▸ INSTRUCTIONS TO FOLLOW
Output only the lines below from the one containing "out.append(ascii_letters[(b1 & 15) << 2])" to the one containing "def pvDomChar (c", exactly as written, both ends kept.
***** DATA PROVIDED *****
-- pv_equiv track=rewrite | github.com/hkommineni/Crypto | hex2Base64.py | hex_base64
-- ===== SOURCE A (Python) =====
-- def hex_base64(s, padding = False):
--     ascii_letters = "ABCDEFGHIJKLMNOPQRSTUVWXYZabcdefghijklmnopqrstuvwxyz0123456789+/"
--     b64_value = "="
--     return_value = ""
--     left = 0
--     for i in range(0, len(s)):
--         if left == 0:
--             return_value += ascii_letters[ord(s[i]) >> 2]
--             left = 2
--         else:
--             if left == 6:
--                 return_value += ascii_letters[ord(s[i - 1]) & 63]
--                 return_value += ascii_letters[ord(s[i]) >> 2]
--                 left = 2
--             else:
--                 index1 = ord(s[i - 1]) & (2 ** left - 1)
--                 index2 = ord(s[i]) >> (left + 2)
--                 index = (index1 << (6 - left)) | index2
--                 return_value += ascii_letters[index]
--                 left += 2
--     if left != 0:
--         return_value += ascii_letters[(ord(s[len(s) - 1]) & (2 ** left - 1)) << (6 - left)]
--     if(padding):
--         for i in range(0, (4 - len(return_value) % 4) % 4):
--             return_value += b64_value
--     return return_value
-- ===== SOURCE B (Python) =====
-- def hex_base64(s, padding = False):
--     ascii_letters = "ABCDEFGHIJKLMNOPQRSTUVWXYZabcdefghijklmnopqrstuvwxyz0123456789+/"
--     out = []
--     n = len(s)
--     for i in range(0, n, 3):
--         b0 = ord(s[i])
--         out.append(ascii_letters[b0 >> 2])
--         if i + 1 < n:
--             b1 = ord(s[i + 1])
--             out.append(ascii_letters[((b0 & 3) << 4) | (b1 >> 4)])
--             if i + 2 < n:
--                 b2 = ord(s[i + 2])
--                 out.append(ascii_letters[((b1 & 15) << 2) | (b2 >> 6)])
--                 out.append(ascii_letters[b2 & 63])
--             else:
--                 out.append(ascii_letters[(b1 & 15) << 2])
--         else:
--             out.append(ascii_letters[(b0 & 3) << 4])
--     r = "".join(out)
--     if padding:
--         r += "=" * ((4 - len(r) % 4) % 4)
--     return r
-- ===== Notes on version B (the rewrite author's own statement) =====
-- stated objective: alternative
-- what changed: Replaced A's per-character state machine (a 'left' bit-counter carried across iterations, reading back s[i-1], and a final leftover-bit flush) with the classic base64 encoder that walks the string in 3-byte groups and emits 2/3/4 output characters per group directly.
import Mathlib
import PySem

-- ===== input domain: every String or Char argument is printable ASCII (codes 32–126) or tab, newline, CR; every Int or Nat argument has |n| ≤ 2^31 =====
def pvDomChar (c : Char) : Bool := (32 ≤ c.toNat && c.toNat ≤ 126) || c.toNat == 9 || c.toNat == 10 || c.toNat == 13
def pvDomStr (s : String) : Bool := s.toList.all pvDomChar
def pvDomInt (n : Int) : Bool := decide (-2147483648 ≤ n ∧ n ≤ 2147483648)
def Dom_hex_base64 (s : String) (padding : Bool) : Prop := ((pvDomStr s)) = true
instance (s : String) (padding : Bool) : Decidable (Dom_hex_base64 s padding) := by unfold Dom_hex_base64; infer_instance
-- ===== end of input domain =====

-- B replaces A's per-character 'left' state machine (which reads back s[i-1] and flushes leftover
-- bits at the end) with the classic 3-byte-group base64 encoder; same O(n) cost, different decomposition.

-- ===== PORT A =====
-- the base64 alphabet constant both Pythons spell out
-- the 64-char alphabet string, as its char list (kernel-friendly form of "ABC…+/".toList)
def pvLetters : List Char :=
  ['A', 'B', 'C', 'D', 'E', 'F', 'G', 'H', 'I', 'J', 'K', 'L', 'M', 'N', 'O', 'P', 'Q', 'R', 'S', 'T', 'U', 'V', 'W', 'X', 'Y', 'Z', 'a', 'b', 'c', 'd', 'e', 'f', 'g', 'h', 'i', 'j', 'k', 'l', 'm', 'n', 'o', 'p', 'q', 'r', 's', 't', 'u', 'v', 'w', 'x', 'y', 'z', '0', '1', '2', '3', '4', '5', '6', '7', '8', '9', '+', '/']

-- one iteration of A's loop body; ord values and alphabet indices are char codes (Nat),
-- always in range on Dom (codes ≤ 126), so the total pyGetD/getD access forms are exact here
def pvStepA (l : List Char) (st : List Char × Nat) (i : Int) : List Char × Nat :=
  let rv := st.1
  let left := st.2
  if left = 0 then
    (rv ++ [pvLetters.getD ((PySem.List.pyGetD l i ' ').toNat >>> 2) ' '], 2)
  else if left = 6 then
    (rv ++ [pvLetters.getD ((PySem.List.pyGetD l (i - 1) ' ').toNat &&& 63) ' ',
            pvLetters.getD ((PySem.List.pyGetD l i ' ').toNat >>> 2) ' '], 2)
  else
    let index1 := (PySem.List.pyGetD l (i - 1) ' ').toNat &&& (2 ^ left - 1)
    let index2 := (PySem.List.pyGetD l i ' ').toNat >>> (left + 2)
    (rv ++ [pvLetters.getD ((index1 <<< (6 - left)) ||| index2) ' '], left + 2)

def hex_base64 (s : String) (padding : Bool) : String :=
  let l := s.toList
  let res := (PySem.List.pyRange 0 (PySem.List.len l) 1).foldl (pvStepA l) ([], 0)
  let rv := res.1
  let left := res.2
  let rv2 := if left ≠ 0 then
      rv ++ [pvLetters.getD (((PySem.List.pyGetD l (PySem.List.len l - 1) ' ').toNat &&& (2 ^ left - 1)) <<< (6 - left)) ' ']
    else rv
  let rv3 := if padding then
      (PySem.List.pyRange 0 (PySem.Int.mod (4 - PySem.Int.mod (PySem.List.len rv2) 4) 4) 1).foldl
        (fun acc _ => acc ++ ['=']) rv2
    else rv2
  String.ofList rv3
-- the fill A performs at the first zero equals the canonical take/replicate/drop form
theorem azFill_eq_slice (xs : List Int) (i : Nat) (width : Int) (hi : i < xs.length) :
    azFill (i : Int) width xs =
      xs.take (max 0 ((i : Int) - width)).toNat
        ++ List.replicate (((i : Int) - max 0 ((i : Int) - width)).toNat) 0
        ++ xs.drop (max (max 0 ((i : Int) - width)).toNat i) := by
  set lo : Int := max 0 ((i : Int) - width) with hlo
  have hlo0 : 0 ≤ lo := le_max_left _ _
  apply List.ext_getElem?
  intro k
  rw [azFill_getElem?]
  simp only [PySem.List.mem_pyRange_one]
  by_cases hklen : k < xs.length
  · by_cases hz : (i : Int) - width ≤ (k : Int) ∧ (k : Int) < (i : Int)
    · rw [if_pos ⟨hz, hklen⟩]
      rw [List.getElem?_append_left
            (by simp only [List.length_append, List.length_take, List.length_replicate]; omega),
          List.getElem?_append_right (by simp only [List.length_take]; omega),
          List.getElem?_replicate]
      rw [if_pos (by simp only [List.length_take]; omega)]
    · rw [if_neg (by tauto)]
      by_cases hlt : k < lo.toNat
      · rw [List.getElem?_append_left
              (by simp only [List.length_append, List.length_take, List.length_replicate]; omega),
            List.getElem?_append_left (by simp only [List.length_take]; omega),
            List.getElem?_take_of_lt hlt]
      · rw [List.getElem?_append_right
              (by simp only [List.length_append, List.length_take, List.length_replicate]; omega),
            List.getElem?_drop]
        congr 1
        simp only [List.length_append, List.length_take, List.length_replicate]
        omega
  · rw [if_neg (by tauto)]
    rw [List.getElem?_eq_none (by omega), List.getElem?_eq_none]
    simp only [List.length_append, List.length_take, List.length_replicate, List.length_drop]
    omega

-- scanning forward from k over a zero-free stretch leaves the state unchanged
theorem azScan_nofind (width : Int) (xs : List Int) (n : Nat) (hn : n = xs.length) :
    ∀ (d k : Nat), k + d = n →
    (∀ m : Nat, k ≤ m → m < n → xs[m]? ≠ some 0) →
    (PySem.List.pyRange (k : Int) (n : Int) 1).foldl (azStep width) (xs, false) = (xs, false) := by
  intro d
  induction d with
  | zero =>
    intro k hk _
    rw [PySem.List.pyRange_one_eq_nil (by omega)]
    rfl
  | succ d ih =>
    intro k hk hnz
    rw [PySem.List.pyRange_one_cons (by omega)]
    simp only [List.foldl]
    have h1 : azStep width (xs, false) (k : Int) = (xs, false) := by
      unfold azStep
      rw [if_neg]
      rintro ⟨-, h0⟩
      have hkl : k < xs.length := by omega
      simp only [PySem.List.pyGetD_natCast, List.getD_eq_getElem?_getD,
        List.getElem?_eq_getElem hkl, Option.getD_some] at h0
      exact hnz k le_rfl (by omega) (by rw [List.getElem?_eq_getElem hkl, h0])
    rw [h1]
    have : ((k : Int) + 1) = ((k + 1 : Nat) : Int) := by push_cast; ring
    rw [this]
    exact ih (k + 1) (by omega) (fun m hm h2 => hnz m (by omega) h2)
*****
▸ SOLUTION TO THIS EXERCISE
--                 out.append(ascii_letters[(b1 & 15) << 2])
--         else:
--             out.append(ascii_letters[(b0 & 3) << 4])
--     r = "".join(out)
--     if padding:
--         r += "=" * ((4 - len(r) % 4) % 4)
--     return r
-- ===== Notes on version B (the rewrite author's own statement) =====
-- stated objective: alternative
-- what changed: Replaced A's per-character state machine (a 'left' bit-counter carried across iterations, reading back s[i-1], and a final leftover-bit flush) with the classic base64 encoder that walks the string in 3-byte groups and emits 2/3/4 output characters per group directly.
import Mathlib
import PySem

-- ===== input domain: every String or Char argument is printable ASCII (codes 32–126) or tab, newline, CR; every Int or Nat argument has |n| ≤ 2^31 =====
def pvDomChar (c : Char) : Bool := (32 ≤ c.toNat && c.toNat ≤ 126) || c.toNat == 9 || c.toNat == 10 || c.toNat == 13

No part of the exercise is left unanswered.